Segment Open

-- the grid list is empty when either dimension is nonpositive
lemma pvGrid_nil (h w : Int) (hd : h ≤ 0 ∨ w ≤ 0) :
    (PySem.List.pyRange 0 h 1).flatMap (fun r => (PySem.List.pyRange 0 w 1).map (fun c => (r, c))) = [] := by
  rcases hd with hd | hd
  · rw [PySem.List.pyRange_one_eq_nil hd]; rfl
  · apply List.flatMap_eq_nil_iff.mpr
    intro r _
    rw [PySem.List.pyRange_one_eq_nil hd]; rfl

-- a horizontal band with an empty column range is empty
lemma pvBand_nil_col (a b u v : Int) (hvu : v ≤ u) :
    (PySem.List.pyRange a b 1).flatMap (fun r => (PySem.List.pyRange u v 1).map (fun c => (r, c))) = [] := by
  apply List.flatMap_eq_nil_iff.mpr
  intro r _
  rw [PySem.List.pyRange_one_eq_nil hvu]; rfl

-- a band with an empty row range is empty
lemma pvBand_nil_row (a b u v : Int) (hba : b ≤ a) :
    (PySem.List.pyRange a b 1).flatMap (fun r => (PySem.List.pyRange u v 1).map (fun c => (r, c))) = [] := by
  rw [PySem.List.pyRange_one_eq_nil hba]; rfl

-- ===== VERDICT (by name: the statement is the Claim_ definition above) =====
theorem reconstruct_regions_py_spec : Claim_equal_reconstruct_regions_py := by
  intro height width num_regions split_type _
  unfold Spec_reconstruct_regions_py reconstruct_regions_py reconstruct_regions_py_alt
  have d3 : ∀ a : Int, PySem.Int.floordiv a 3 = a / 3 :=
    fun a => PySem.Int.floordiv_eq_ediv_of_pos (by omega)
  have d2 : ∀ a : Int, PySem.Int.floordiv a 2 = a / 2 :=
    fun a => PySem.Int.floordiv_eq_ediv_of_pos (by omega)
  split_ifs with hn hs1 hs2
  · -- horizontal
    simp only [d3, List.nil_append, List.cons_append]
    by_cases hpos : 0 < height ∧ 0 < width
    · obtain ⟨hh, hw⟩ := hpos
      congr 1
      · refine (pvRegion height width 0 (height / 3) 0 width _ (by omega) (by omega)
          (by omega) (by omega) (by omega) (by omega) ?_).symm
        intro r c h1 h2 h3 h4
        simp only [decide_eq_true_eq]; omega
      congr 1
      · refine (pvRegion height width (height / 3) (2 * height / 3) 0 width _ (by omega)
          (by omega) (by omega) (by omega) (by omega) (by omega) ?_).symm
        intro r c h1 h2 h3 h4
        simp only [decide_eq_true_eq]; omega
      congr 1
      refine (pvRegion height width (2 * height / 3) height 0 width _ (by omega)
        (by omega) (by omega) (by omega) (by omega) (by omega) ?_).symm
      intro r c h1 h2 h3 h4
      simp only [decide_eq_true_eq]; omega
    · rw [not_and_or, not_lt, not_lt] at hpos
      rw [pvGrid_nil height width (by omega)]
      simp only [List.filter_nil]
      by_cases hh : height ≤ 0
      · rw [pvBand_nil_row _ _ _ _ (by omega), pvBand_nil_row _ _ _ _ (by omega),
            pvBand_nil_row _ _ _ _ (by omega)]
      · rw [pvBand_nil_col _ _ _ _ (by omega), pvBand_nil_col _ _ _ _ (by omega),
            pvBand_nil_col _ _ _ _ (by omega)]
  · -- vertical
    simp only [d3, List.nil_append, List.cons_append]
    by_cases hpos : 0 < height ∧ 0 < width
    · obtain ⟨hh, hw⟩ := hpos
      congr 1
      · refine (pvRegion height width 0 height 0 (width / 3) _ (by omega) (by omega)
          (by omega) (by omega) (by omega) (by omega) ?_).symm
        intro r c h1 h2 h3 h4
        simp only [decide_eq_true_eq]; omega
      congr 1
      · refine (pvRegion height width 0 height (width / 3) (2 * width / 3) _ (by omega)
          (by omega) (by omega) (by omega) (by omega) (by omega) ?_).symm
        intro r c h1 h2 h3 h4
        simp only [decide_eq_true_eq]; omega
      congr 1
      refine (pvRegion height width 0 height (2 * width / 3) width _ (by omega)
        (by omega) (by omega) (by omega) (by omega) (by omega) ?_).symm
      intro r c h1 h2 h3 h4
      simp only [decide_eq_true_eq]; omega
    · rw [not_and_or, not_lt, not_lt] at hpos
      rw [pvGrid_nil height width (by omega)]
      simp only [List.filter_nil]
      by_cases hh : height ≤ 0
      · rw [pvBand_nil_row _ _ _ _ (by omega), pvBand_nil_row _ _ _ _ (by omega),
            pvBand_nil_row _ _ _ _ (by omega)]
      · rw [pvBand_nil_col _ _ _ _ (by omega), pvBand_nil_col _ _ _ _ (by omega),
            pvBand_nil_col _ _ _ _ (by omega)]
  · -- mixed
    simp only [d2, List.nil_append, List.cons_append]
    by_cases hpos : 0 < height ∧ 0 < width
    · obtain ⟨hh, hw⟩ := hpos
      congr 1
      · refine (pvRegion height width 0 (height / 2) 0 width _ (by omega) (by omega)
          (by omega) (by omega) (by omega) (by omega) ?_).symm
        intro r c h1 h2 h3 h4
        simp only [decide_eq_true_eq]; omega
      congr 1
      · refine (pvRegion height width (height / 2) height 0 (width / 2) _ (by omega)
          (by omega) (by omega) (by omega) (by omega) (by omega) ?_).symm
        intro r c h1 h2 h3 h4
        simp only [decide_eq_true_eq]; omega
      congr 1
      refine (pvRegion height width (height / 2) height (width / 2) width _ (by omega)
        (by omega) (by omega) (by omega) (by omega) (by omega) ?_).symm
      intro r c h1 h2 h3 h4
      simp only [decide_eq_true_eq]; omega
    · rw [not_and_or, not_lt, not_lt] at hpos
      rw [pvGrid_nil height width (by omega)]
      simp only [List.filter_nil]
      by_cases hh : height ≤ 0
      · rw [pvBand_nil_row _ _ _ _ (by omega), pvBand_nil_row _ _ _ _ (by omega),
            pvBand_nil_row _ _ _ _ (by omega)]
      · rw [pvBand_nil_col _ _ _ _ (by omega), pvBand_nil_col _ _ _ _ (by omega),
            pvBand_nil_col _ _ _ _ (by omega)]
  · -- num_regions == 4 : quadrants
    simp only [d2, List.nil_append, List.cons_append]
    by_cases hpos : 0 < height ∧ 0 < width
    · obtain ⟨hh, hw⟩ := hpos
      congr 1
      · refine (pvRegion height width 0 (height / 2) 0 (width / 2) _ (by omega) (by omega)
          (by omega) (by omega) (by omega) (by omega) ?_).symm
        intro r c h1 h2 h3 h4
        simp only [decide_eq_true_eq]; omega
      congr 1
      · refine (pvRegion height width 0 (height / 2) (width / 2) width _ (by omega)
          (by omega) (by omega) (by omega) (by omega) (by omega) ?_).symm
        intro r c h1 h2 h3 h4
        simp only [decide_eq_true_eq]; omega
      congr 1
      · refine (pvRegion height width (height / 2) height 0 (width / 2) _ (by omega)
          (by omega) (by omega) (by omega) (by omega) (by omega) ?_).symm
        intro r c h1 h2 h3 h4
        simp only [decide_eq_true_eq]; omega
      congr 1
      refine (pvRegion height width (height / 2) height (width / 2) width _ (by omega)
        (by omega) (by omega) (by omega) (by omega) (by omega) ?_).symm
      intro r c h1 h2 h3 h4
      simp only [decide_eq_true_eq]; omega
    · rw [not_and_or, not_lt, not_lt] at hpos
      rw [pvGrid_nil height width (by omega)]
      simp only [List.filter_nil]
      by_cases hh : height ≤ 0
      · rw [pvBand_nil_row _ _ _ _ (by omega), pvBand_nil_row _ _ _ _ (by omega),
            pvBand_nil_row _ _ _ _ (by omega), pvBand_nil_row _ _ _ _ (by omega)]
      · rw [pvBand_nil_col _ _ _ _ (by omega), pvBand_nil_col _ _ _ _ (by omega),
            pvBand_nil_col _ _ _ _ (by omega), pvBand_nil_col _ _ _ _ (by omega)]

Segment Closed
Segment Open

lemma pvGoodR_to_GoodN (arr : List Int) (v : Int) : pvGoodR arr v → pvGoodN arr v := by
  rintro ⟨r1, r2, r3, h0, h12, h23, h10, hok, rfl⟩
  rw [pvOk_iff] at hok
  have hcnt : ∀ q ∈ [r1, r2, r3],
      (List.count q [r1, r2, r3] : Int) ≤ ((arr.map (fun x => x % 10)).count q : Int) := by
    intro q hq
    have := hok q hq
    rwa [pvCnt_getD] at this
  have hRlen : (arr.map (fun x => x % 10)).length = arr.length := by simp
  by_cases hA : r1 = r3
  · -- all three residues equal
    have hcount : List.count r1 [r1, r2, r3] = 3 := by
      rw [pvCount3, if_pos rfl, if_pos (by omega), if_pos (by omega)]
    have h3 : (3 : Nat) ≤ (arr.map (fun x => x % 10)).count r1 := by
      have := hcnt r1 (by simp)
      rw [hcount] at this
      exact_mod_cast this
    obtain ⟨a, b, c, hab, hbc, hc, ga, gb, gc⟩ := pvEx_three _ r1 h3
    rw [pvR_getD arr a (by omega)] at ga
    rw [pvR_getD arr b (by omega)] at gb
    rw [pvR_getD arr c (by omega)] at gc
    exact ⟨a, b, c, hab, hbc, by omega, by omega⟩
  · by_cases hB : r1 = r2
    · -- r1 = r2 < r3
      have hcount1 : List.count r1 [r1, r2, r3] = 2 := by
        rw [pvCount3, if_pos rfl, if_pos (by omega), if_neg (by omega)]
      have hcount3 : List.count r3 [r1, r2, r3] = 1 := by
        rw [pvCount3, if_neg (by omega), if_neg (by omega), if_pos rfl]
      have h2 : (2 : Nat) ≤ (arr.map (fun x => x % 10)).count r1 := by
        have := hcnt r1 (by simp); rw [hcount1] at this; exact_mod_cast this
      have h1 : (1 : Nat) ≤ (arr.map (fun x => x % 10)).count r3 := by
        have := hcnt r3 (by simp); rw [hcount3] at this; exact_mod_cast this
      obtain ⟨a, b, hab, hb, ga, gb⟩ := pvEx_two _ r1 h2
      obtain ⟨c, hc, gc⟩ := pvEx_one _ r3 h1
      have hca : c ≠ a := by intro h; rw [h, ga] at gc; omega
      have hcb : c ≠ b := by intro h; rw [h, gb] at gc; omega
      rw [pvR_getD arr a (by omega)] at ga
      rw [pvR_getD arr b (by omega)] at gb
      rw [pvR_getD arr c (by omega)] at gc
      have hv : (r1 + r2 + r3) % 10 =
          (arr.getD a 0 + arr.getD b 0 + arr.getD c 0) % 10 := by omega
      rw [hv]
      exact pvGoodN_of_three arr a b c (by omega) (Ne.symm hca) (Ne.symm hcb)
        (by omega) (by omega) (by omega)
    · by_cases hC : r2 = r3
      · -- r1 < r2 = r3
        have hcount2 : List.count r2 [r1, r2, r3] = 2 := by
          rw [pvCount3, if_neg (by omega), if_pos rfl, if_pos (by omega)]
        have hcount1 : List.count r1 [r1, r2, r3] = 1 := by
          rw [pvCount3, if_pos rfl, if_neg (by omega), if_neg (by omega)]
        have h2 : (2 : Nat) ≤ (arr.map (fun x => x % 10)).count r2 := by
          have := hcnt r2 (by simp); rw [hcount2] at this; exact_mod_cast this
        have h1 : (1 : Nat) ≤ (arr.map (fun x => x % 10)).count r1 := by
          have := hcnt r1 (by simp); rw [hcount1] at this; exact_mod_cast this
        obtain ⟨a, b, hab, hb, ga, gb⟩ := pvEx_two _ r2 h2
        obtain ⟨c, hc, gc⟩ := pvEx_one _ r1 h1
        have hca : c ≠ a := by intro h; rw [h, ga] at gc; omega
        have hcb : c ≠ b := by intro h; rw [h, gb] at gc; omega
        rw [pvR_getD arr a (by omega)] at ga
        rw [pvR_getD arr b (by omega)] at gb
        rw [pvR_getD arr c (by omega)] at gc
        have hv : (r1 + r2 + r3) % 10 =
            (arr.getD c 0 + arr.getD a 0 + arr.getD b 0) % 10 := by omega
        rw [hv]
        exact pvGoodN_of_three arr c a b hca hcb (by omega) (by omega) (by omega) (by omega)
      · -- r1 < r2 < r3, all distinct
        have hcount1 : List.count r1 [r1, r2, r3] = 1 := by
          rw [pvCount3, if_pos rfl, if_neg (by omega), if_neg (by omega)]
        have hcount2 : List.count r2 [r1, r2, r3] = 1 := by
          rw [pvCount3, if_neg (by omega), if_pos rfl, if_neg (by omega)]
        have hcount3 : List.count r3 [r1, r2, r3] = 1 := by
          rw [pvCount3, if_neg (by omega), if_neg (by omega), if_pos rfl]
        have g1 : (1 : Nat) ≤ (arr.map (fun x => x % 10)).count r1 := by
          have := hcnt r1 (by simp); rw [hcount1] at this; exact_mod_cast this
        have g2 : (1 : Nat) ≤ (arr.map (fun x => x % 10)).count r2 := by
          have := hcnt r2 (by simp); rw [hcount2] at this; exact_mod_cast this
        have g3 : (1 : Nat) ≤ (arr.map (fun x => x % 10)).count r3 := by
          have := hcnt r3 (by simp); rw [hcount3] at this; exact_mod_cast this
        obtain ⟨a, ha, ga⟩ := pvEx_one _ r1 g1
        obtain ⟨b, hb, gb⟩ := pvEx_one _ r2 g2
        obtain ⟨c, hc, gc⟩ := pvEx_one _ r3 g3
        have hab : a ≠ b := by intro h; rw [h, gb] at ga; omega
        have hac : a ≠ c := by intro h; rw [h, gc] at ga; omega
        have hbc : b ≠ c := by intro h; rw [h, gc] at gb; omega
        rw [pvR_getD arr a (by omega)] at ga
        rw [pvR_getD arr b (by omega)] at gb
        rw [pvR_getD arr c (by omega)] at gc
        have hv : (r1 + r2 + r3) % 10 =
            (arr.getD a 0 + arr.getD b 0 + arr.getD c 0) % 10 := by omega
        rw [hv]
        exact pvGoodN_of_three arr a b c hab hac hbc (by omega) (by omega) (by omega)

Segment Closed
Segment Open

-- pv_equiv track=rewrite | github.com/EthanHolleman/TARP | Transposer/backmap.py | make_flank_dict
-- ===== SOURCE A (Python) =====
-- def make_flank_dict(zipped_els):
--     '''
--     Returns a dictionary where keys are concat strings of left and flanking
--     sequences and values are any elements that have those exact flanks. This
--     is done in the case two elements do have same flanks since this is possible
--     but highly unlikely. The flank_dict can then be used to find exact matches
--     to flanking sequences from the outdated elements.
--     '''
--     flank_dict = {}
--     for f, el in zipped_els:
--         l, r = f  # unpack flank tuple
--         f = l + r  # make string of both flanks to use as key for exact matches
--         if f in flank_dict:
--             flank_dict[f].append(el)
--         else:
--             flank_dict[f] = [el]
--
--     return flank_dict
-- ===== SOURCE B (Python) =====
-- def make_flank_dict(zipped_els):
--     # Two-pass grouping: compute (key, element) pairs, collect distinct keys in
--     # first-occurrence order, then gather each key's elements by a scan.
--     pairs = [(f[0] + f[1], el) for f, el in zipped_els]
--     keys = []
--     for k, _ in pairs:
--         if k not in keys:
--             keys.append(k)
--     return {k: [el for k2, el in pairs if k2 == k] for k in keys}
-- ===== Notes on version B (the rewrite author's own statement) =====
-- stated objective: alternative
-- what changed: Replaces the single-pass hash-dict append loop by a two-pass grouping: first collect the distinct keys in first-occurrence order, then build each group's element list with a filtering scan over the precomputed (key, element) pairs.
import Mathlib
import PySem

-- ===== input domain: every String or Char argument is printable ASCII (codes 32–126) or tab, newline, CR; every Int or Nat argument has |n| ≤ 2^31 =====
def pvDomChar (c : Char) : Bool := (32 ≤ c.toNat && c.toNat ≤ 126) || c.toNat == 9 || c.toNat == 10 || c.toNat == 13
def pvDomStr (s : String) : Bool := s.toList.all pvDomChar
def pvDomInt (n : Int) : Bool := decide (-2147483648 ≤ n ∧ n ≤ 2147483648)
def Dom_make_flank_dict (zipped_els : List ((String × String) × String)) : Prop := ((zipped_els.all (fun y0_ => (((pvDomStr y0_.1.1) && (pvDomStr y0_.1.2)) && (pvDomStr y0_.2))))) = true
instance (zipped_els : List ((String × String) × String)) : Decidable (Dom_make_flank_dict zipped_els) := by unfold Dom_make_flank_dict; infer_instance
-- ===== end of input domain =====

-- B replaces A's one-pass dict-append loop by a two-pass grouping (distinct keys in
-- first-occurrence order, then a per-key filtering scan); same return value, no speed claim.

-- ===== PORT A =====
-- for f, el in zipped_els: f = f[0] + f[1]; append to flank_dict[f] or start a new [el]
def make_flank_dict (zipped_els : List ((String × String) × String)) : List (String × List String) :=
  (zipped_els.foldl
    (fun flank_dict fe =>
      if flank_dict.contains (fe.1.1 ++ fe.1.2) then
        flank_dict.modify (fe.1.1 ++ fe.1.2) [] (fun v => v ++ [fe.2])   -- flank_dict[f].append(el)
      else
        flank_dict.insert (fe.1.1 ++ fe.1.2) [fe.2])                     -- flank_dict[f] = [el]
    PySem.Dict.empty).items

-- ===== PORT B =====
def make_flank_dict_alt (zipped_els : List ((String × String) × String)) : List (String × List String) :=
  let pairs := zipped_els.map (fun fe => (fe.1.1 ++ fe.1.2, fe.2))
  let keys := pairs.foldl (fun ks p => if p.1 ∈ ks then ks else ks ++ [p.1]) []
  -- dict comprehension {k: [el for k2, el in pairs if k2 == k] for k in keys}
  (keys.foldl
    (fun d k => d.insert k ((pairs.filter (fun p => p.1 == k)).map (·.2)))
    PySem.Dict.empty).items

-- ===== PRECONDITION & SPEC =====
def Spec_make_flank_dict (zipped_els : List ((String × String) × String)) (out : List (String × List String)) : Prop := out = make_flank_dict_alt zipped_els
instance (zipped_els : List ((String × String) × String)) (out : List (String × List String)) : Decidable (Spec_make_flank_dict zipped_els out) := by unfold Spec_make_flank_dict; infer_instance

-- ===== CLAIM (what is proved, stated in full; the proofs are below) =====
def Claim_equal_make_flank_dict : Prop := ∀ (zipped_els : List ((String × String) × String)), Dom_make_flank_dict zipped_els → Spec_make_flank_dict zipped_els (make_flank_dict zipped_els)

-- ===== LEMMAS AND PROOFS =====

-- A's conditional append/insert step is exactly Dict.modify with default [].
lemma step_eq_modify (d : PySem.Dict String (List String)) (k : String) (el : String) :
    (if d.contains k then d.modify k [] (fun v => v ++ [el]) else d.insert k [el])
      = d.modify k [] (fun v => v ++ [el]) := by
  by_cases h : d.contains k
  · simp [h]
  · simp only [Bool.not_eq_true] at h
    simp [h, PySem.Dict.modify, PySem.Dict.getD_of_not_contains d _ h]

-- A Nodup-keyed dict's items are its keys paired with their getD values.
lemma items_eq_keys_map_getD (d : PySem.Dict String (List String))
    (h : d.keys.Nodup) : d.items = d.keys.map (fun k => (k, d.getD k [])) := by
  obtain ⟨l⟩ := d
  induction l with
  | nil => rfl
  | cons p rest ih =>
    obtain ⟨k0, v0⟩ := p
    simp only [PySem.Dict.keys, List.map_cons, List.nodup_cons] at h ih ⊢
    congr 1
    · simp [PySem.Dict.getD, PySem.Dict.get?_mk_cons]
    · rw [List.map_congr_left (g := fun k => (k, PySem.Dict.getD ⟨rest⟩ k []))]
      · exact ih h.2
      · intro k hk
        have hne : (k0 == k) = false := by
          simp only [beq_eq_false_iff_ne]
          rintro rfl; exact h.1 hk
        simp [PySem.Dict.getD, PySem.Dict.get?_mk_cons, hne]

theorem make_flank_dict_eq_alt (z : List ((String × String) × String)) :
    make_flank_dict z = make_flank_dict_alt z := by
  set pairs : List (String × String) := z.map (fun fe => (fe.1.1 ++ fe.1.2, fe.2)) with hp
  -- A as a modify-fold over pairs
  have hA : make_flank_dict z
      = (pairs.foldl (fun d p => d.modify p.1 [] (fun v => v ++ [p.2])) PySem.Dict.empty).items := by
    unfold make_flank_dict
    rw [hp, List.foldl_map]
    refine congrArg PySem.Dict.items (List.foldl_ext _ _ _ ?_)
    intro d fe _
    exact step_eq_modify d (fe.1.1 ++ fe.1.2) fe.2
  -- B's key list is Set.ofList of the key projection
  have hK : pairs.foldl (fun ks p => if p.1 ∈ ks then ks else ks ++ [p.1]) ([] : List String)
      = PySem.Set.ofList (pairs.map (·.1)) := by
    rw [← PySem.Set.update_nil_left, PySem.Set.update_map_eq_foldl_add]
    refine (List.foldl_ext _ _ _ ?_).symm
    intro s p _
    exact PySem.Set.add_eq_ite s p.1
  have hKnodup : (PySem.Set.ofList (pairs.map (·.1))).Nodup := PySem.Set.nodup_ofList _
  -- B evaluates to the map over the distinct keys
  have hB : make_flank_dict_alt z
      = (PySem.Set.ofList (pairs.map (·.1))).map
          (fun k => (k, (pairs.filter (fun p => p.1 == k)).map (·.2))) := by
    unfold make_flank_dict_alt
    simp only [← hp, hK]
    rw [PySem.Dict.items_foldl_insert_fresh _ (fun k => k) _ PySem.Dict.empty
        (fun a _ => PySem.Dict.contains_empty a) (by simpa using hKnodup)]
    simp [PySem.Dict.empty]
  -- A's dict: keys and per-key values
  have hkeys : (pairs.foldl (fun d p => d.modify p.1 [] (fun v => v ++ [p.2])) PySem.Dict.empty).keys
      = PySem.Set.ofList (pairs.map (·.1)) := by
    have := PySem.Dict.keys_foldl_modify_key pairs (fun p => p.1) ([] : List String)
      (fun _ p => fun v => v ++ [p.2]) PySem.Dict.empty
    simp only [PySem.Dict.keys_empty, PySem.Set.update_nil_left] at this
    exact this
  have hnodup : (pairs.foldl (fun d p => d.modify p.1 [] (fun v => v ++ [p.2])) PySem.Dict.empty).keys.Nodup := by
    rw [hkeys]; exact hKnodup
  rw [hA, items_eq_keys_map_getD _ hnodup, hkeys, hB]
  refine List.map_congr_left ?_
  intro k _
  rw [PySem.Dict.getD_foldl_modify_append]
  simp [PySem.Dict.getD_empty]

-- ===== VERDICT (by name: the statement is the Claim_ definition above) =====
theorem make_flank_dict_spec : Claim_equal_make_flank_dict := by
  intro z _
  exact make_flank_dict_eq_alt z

Segment Closed

**Activity:** The answer is the run of lines above from the line containing "simp only [← hp, hK]" through the line containing "have hkeys : (pairs.foldl", copied exactly and alone.

**Answer to this problem:**
    simp only [← hp, hK]
    rw [PySem.Dict.items_foldl_insert_fresh _ (fun k => k) _ PySem.Dict.empty
        (fun a _ => PySem.Dict.contains_empty a) (by simpa using hKnodup)]
    simp [PySem.Dict.empty]
  -- A's dict: keys and per-key values
  have hkeys : (pairs.foldl (fun d p => d.modify p.1 [] (fun v => v ++ [p.2])) PySem.Dict.empty).keys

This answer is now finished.